**Problem to work on:** Look for "simpler" in the records and copy every line that has it.

**Stored data:**

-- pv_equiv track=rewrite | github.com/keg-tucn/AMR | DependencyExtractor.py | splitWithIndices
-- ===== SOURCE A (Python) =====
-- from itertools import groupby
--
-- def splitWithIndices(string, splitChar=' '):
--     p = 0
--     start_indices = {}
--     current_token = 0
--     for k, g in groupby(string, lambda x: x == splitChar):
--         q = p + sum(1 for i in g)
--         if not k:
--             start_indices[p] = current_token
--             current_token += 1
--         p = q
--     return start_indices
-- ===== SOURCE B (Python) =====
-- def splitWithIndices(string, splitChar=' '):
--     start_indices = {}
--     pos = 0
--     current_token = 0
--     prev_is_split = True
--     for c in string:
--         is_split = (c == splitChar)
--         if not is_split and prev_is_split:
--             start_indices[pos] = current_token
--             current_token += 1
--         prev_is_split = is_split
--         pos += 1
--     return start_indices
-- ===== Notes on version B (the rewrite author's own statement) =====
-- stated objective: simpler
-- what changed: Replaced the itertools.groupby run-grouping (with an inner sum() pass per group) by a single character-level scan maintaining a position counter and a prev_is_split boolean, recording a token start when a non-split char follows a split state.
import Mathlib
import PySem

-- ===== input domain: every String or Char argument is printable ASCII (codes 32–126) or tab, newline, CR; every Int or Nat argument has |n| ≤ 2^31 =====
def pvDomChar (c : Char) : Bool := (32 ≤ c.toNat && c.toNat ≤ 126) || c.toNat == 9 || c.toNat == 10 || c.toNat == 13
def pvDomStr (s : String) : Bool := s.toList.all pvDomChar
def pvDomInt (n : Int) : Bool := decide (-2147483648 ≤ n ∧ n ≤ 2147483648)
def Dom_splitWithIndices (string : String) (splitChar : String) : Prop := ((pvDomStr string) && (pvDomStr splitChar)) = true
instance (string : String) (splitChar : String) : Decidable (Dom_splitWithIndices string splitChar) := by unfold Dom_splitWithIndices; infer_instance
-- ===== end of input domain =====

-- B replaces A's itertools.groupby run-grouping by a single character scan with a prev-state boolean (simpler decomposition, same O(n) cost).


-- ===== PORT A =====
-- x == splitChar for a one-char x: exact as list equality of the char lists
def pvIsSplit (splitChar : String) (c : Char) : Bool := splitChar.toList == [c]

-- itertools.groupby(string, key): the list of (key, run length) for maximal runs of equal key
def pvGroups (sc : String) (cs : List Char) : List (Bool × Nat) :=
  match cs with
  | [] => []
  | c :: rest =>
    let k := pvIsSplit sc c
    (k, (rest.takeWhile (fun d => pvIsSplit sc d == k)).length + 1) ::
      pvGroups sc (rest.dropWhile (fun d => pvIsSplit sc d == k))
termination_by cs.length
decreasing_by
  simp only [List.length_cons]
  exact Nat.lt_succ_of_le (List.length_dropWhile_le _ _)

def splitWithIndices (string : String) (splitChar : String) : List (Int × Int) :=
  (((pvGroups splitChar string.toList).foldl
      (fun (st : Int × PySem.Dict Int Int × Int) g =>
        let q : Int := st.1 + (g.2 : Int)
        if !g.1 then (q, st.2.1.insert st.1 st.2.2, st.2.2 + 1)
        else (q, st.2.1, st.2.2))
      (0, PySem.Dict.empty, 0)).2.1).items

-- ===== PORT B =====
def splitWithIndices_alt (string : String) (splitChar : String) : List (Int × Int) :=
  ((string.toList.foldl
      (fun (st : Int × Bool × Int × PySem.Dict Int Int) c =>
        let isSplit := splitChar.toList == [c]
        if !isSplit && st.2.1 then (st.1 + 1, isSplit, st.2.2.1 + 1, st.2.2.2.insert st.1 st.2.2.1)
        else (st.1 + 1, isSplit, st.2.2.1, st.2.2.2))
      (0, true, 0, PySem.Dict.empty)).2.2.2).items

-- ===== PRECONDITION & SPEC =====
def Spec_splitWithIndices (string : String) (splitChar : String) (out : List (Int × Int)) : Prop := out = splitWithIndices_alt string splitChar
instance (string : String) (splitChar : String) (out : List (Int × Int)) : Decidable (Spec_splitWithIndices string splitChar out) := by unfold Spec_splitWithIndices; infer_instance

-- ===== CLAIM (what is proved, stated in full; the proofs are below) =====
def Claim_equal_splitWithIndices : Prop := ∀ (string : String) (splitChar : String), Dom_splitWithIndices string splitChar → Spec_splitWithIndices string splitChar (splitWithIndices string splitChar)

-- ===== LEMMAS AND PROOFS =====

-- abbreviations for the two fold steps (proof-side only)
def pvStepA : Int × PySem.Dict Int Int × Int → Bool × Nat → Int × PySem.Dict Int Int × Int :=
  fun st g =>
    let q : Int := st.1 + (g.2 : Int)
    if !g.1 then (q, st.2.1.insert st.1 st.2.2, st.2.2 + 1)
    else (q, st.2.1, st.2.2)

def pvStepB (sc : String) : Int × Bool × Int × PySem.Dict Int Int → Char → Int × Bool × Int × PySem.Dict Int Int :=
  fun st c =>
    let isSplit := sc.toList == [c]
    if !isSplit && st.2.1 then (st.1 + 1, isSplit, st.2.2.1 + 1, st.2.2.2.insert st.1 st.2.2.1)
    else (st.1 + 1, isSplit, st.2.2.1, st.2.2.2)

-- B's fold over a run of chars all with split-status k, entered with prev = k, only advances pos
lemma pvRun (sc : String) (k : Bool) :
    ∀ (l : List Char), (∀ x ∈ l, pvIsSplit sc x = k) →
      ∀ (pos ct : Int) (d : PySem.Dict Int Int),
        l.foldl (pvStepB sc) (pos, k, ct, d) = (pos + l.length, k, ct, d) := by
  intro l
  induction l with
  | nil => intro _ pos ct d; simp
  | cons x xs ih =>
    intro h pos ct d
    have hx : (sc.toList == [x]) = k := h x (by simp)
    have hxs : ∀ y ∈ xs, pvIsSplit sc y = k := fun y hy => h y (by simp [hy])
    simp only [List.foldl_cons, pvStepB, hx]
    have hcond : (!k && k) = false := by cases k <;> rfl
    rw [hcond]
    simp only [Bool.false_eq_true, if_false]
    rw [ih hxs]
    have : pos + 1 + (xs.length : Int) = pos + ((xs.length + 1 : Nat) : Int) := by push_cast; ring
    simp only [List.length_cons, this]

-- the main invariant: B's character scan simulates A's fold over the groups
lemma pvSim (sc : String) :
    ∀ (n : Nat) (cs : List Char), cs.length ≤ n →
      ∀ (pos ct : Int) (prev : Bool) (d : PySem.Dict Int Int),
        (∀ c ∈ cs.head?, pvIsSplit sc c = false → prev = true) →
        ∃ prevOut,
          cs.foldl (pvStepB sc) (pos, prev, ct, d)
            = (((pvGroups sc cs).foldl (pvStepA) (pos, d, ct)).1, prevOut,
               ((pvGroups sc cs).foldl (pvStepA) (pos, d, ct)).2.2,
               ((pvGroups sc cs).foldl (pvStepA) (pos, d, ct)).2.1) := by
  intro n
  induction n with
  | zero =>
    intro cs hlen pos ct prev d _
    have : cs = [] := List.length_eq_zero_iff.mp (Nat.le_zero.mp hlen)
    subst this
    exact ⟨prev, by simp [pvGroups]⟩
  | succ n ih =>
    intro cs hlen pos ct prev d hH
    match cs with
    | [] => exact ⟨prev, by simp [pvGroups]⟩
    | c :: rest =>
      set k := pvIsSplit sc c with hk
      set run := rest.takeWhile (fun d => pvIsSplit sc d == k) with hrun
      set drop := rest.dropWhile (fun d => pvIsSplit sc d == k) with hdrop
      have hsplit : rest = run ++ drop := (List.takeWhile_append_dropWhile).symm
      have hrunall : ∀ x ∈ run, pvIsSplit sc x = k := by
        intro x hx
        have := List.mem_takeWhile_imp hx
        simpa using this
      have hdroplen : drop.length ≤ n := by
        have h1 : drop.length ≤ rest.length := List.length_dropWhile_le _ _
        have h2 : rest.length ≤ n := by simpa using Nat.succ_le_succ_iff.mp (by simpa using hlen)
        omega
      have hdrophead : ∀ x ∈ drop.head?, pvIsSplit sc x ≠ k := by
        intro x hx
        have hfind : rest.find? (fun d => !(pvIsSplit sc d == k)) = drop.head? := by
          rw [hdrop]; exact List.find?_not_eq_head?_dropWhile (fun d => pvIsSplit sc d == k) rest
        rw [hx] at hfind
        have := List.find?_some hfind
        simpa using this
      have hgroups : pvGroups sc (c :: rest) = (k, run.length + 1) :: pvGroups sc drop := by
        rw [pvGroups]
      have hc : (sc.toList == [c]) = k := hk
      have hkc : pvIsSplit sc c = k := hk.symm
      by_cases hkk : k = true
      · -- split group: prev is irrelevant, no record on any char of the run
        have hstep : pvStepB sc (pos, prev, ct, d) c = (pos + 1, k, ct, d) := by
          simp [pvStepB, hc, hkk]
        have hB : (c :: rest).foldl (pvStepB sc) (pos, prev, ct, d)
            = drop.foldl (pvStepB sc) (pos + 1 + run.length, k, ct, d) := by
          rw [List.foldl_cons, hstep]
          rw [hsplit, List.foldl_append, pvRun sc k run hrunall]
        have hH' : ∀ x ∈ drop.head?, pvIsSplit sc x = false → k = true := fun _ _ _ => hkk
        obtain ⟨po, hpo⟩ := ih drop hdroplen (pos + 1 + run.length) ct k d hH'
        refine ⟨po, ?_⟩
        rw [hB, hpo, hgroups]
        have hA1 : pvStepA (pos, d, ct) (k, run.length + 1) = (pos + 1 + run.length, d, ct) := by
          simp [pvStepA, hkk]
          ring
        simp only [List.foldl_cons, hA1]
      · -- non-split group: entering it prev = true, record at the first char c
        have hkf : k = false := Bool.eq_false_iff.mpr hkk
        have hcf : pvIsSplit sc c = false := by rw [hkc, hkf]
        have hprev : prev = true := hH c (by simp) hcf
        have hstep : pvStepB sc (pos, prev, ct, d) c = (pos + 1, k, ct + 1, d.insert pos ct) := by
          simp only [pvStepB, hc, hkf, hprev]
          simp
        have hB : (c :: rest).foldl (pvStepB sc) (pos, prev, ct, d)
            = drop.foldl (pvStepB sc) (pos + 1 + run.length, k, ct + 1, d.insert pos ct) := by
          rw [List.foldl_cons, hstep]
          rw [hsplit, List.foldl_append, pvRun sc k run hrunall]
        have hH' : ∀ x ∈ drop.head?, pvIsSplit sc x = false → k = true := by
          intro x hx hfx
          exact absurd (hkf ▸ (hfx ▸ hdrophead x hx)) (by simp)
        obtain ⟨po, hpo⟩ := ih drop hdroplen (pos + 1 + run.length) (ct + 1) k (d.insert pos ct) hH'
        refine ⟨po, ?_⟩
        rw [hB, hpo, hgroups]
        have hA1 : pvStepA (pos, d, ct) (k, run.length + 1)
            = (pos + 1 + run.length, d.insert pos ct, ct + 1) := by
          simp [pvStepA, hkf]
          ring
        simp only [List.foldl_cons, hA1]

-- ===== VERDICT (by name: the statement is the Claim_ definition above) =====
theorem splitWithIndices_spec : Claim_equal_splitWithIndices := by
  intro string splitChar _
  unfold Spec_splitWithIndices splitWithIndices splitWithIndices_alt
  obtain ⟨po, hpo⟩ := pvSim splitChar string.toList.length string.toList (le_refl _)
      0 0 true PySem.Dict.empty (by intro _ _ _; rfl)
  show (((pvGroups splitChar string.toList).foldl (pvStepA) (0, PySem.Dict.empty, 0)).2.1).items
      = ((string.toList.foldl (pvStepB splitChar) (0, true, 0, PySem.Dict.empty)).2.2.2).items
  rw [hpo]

**Result for this task:**
-- stated objective: simpler
-- B replaces A's itertools.groupby run-grouping by a single character scan with a prev-state boolean (simpler decomposition, same O(n) cost).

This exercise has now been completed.